-- pv_equiv track=rewrite | github.com/bdunne6/Advent-Of-Code | 2015/python/aoc3.py | get_present_map
-- ===== SOURCE A (Python) =====
-- step_lookup = {'<':[-1,0],'^':[0,1],'>':[1,0],'v':[0,-1]}
--
-- def get_present_map(moves):
--     position = [0,0]
--     presents = {tuple([0,0]):1}
--
--     for d in moves:
--         step = step_lookup[d]
--         position[0] += step[0]
--         position[1] += step[1]
--         position_tuple = tuple(position)
--         if position_tuple in presents:
--             presents[position_tuple] +=1
--         else:
--             presents[position_tuple] = 1
--     return presents
-- ===== SOURCE B (Python) =====
-- step_lookup = {'<': (-1, 0), '^': (0, 1), '>': (1, 0), 'v': (0, -1)}
--
--
-- def get_present_map(moves):
--     # Divide and conquer: count the visited positions of each half of the walk
--     # independently (the right half relative to the midpoint position), then
--     # merge the two count maps; finally merge under the starting cell's visit.
--     counts, _end = _visit_counts(moves, (0, 0))
--     result = {(0, 0): 1}
--     _merge_into(result, counts)
--     return result
--
--
-- def _visit_counts(moves, pos):
--     """Count map of the positions reached after each move of `moves` starting
--     at `pos`, together with the final position."""
--     if len(moves) == 0:
--         return {}, pos
--     if len(moves) == 1:
--         dx, dy = step_lookup[moves]
--         end = (pos[0] + dx, pos[1] + dy)
--         return {end: 1}, end
--     mid = len(moves) // 2
--     left, mid_pos = _visit_counts(moves[:mid], pos)
--     right, end = _visit_counts(moves[mid:], mid_pos)
--     _merge_into(left, right)
--     return left, end
--
--
-- def _merge_into(dst, src):
--     for k, v in src.items():
--         dst[k] = dst.get(k, 0) + v
-- ===== Notes on version B (the rewrite author's own statement) =====
-- stated objective: alternative
-- what changed: B replaces A's single fused move-and-count loop by a divide-and-conquer recursion: each half of the move string is counted independently (the right half starting from the midpoint position) and the two count maps are merged, with the start cell's visit merged in at the end.
-- outside the precondition, e.g. on get_present_map('x'): A raises KeyError, B raises KeyError
import Mathlib
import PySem

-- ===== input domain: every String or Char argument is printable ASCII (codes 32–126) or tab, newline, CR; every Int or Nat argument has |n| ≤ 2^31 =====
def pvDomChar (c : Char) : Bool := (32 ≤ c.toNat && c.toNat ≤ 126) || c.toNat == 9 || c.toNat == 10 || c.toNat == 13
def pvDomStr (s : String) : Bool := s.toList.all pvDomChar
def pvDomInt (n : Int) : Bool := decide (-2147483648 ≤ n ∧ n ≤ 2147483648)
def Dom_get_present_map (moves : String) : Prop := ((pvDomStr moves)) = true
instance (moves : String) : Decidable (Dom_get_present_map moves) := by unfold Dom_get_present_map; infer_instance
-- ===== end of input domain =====

-- B replaces A's single fused move-and-count loop by a divide-and-conquer walk:
-- each half of the move string is counted independently and the two count maps
-- are merged; objective: alternative algorithm (same result, recursive structure).

-- ===== PORT A =====
-- module-level constant step_lookup (shared context of both Pythons)
def stepLookup : PySem.Dict Char (Int × Int) :=
  PySem.Dict.ofList [('<', (-1, 0)), ('^', (0, 1)), ('>', (1, 0)), ('v', (0, -1))]

-- step_lookup[d]; Pre_ guarantees d is a key, so the default is never used
def stepOf (d : Char) : Int × Int := PySem.Dict.getD stepLookup d (0, 0)

-- loop body of A: advance position, then if/else increment of the presents dict
def aStep (st : (Int × Int) × PySem.Dict (Int × Int) Int) (d : Char) :
    (Int × Int) × PySem.Dict (Int × Int) Int :=
  let step := stepOf d
  let pos : Int × Int := (st.1.1 + step.1, st.1.2 + step.2)
  let presents :=
    if PySem.Dict.contains st.2 pos then
      PySem.Dict.insert st.2 pos (PySem.Dict.getD st.2 pos 0 + 1)
    else
      PySem.Dict.insert st.2 pos 1
  (pos, presents)

def get_present_map (moves : String) : List (Int × Int × Int) :=
  let r := moves.toList.foldl aStep ((0, 0), PySem.Dict.insert PySem.Dict.empty (0, 0) 1)
  r.2.items.map (fun p => (p.1.1, p.1.2, p.2))

-- ===== PORT B =====
-- loop body of _merge_into: dst[k] = dst.get(k, 0) + v
def addOnce (d : PySem.Dict (Int × Int) Int) (p : (Int × Int) × Int) :
    PySem.Dict (Int × Int) Int :=
  d.insert p.1 (d.getD p.1 0 + p.2)

-- _merge_into(dst, src): fold the addition of src's items into dst
def mergeInto (dst src : PySem.Dict (Int × Int) Int) : PySem.Dict (Int × Int) Int :=
  src.items.foldl addOnce dst

-- _visit_counts(moves, pos): divide and conquer on the move list
-- (moves[:mid] / moves[mid:] with 0 ≤ mid ≤ len are exactly take/drop)
def visitCounts : List Char → (Int × Int) → PySem.Dict (Int × Int) Int × (Int × Int)
  | [], pos => (PySem.Dict.empty, pos)
  | [d], pos =>
      let s := stepOf d
      let e : Int × Int := (pos.1 + s.1, pos.2 + s.2)
      (PySem.Dict.insert PySem.Dict.empty e 1, e)
  | a :: b :: rest, pos =>
      let mid := (a :: b :: rest).length / 2
      let lr := visitCounts ((a :: b :: rest).take mid) pos
      let rr := visitCounts ((a :: b :: rest).drop mid) lr.2
      (mergeInto lr.1 rr.1, rr.2)
termination_by l _ => l.length
decreasing_by
  · simp only [List.length_take, List.length_cons]; omega
  · simp only [List.length_drop, List.length_cons]; omega

def get_present_map_alt (moves : String) : List (Int × Int × Int) :=
  let counts := (visitCounts moves.toList (0, 0)).1
  let result := mergeInto (PySem.Dict.insert PySem.Dict.empty (0, 0) 1) counts
  result.items.map (fun p => (p.1.1, p.1.2, p.2))

-- ===== PRECONDITION & SPEC =====
-- A raises KeyError (step_lookup[d]) on any character that is not one of the four direction keys; Pre_ excludes exactly those.
def Pre_get_present_map (moves : String) : Prop :=
  (moves.toList.all (fun c => c == '<' || c == '^' || c == '>' || c == 'v')) = true
instance (moves : String) : Decidable (Pre_get_present_map moves) := by
  unfold Pre_get_present_map; infer_instance
def pvWitness_get_present_map : String := "^>v<<^"

def Spec_get_present_map (moves : String) (out : List (Int × Int × Int)) : Prop := out = get_present_map_alt moves
instance (moves : String) (out : List (Int × Int × Int)) : Decidable (Spec_get_present_map moves out) := by unfold Spec_get_present_map; infer_instance

-- ===== CLAIM (what is proved, stated in full; the proofs are below) =====
def Claim_equal_get_present_map : Prop := ∀ (moves : String), Dom_get_present_map moves → Pre_get_present_map moves → Spec_get_present_map moves (get_present_map moves)

-- ===== LEMMAS AND PROOFS =====

-- proof-only abstractions: the positions visited after the start, and the end position
def pathFrom (pos : Int × Int) : List Char → List (Int × Int)
  | [] => []
  | d :: l =>
      let s := stepOf d
      let p : Int × Int := (pos.1 + s.1, pos.2 + s.2)
      p :: pathFrom p l

def travel (pos : Int × Int) (l : List Char) : Int × Int :=
  l.foldl (fun p d => (p.1 + (stepOf d).1, p.2 + (stepOf d).2)) pos

-- proof-only: first-match lookup with default 0 in a raw pair list
def lookD : List ((Int × Int) × Int) → (Int × Int) → Int
  | [], _ => 0
  | p :: ps, k => if k = p.1 then p.2 else lookD ps k

theorem lookD_eq_zero_of_not_mem (ps : List ((Int × Int) × Int)) (k : Int × Int)
    (h : k ∉ ps.map Prod.fst) : lookD ps k = 0 := by
  induction ps with
  | nil => rfl
  | cons p ps ih =>
      simp only [List.map_cons, List.mem_cons, not_or] at h
      simp only [lookD, if_neg h.1]
      exact ih h.2

theorem lookD_map (ks : List (Int × Int)) (f : Int × Int → Int) (q : Int × Int) :
    lookD (ks.map (fun k => (k, f k))) q = if q ∈ ks then f q else 0 := by
  induction ks with
  | nil => simp [lookD]
  | cons k ks ih =>
      by_cases h : q = k
      · simp [lookD, h]
      · simp [lookD, h, ih]

theorem sum_lemma_big (ps : List ((Int × Int) × Int)) :
    ∀ (d : PySem.Dict (Int × Int) Int), d.keys.Nodup → (ps.map Prod.fst).Nodup →
    (ps.foldl addOnce d).items
      = d.items.map (fun q => (q.1, q.2 + lookD ps q.1))
        ++ ps.filter (fun p => !(d.contains p.1)) := by
  induction ps with
  | nil =>
      intro d _ _
      simp [lookD]
  | cons p ps ih =>
      intro d hd hps
      simp only [List.map_cons, List.nodup_cons] at hps
      have hps1 : p.1 ∉ ps.map Prod.fst := hps.1
      have hlook0 : lookD ps p.1 = 0 := lookD_eq_zero_of_not_mem ps p.1 hps1
      simp only [List.foldl_cons]
      by_cases hc : d.contains p.1 = true
      · -- existing key: in-place update
        have hd' : (addOnce d p).keys.Nodup := by
          unfold addOnce; exact PySem.Dict.nodup_keys_insert _ _ _ hd
        rw [ih (addOnce d p) hd' hps.2]
        have hitems : (addOnce d p).items
            = d.items.map (fun q => if q.1 == p.1 then (p.1, d.getD p.1 0 + p.2) else q) := by
          unfold addOnce; exact PySem.Dict.items_insert_of_contains d _ hc
        rw [hitems, List.map_map]
        have hmap : ∀ q ∈ d.items,
            ((fun q => (q.1, q.2 + lookD ps q.1)) ∘
              (fun q => if q.1 == p.1 then (p.1, d.getD p.1 0 + p.2) else q)) q
            = (q.1, q.2 + lookD (p :: ps) q.1) := by
          intro q hq
          by_cases hqp : q.1 = p.1
          · have hgd : d.getD q.1 0 = q.2 :=
              PySem.Dict.getD_of_mem_items d (by simpa using hq) hd 0
            simp only [Function.comp, hqp, beq_self_eq_true, if_pos, lookD]
            rw [← hqp, hgd]
            simp [hqp, hlook0]
          · simp only [Function.comp, lookD]
            rw [if_neg (by simpa using hqp), if_neg hqp]
        rw [List.map_congr_left hmap]
        have hfilter : (p :: ps).filter (fun x => !(d.contains x.1))
            = ps.filter (fun x => !(d.contains x.1)) := by
          simp [hc]
        have hfilter2 : ps.filter (fun x => !((addOnce d p).contains x.1))
            = ps.filter (fun x => !(d.contains x.1)) := by
          apply List.filter_congr
          intro x hx
          have hne : x.1 ≠ p.1 := by
            intro he; exact hps1 (he ▸ List.mem_map_of_mem hx)
          unfold addOnce
          rw [PySem.Dict.contains_insert]
          simp [hne]
        rw [hfilter, hfilter2]
      · -- fresh key: append
        have hc' : d.contains p.1 = false := by simpa using hc
        have hd' : (addOnce d p).keys.Nodup := by
          unfold addOnce; exact PySem.Dict.nodup_keys_insert _ _ _ hd
        rw [ih (addOnce d p) hd' hps.2]
        have hg0 : d.getD p.1 0 = 0 := PySem.Dict.getD_of_not_contains d 0 hc'
        have hitems : (addOnce d p).items = d.items ++ [(p.1, p.2)] := by
          unfold addOnce
          rw [PySem.Dict.items_insert_of_not_contains d _ hc', hg0]
          simp
        rw [hitems, List.map_append]
        have hkey : ∀ q ∈ d.items, q.1 ≠ p.1 := by
          intro q hq he
          have : p.1 ∈ d.keys := by
            rw [← he]; exact PySem.Dict.mem_keys_of_mem_items d hq
          rw [← PySem.Dict.contains_iff_mem_keys] at this
          rw [hc'] at this; exact Bool.false_ne_true this
        have hmap : ∀ q ∈ d.items,
            (fun q => (q.1, q.2 + lookD ps q.1)) q = (q.1, q.2 + lookD (p :: ps) q.1) := by
          intro q hq
          simp only [lookD, if_neg (hkey q hq)]
        rw [List.map_congr_left hmap]
        have hfilter2 : ps.filter (fun x => !((addOnce d p).contains x.1))
            = ps.filter (fun x => !(d.contains x.1)) := by
          apply List.filter_congr
          intro x hx
          have hne : x.1 ≠ p.1 := by
            intro he; exact hps1 (he ▸ List.mem_map_of_mem hx)
          unfold addOnce
          rw [PySem.Dict.contains_insert]
          simp [hne]
        have hfilter : (p :: ps).filter (fun x => !(d.contains x.1))
            = p :: ps.filter (fun x => !(d.contains x.1)) := by
          simp [hc']
        rw [hfilter2, hfilter]
        simp [lookD, hlook0]

-- merging two counters is counting the concatenation
theorem merge_counters (xs ys : List (Int × Int)) :
    mergeInto (PySem.Dict.counter xs) (PySem.Dict.counter ys)
      = PySem.Dict.counter (xs ++ ys) := by
  apply PySem.Dict.ext
  unfold mergeInto
  have hkeys : ((PySem.Dict.counter ys).items.map Prod.fst).Nodup := by
    rw [PySem.Dict.items_counter, List.map_map]
    simp [Function.comp_def, PySem.Set.nodup_ofList]
  rw [sum_lemma_big _ _ (PySem.Dict.nodup_keys_counter xs) hkeys]
  rw [PySem.Dict.items_counter, PySem.Dict.items_counter, PySem.Dict.items_counter,
    PySem.Set.ofList_append, PySem.Set.update_eq_append_filter, List.map_append, List.map_map]
  congr 1
  · -- existing keys: counts add across the concatenation
    apply List.map_congr_left
    intro k hk
    have hlook : lookD ((PySem.Set.ofList ys).map (fun k => (k, (List.count k ys : Int)))) k
        = (List.count k ys : Int) := by
      rw [lookD_map]
      by_cases h : k ∈ ys
      · simp [PySem.Set.mem_ofList, h]
      · simp [PySem.Set.mem_ofList, h, List.count_eq_zero.mpr h]
    simp only [Function.comp_def, hlook]
    simp [List.count_append]

  · -- fresh keys: they do not occur in xs, so the counts agree too
    rw [List.filter_map]
    have hpred : List.filter
          ((fun p => !(PySem.Dict.counter xs).contains p.1) ∘ fun k => (k, (List.count k ys : Int)))
          (PySem.Set.ofList ys)
        = List.filter (fun y => !(PySem.Set.ofList xs).contains y) (PySem.Set.ofList ys) := by
      apply List.filter_congr
      intro k _
      simp [PySem.Dict.contains_counter, PySem.Set.contains_eq_listContains,
        List.contains_eq_mem, PySem.Set.mem_ofList]
    rw [hpred]
    apply List.map_congr_left
    intro k hk
    have hk' : k ∉ xs := by
      have := List.of_mem_filter hk
      simpa [PySem.Set.contains_eq_listContains, List.contains_eq_mem, PySem.Set.mem_ofList]
        using this
    simp [List.count_append, List.count_eq_zero.mpr hk']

══════════

▶ _Task instructions_
Only the lines above from the line with "def get_present_map (moves" to the line with "-- _merge_into(dst, src): fold", those two lines included, should be reproduced exactly.

▶ _Finished exercise_
def get_present_map (moves : String) : List (Int × Int × Int) :=
  let r := moves.toList.foldl aStep ((0, 0), PySem.Dict.insert PySem.Dict.empty (0, 0) 1)
  r.2.items.map (fun p => (p.1.1, p.1.2, p.2))

-- ===== PORT B =====
-- loop body of _merge_into: dst[k] = dst.get(k, 0) + v
def addOnce (d : PySem.Dict (Int × Int) Int) (p : (Int × Int) × Int) :
    PySem.Dict (Int × Int) Int :=
  d.insert p.1 (d.getD p.1 0 + p.2)

-- _merge_into(dst, src): fold the addition of src's items into dst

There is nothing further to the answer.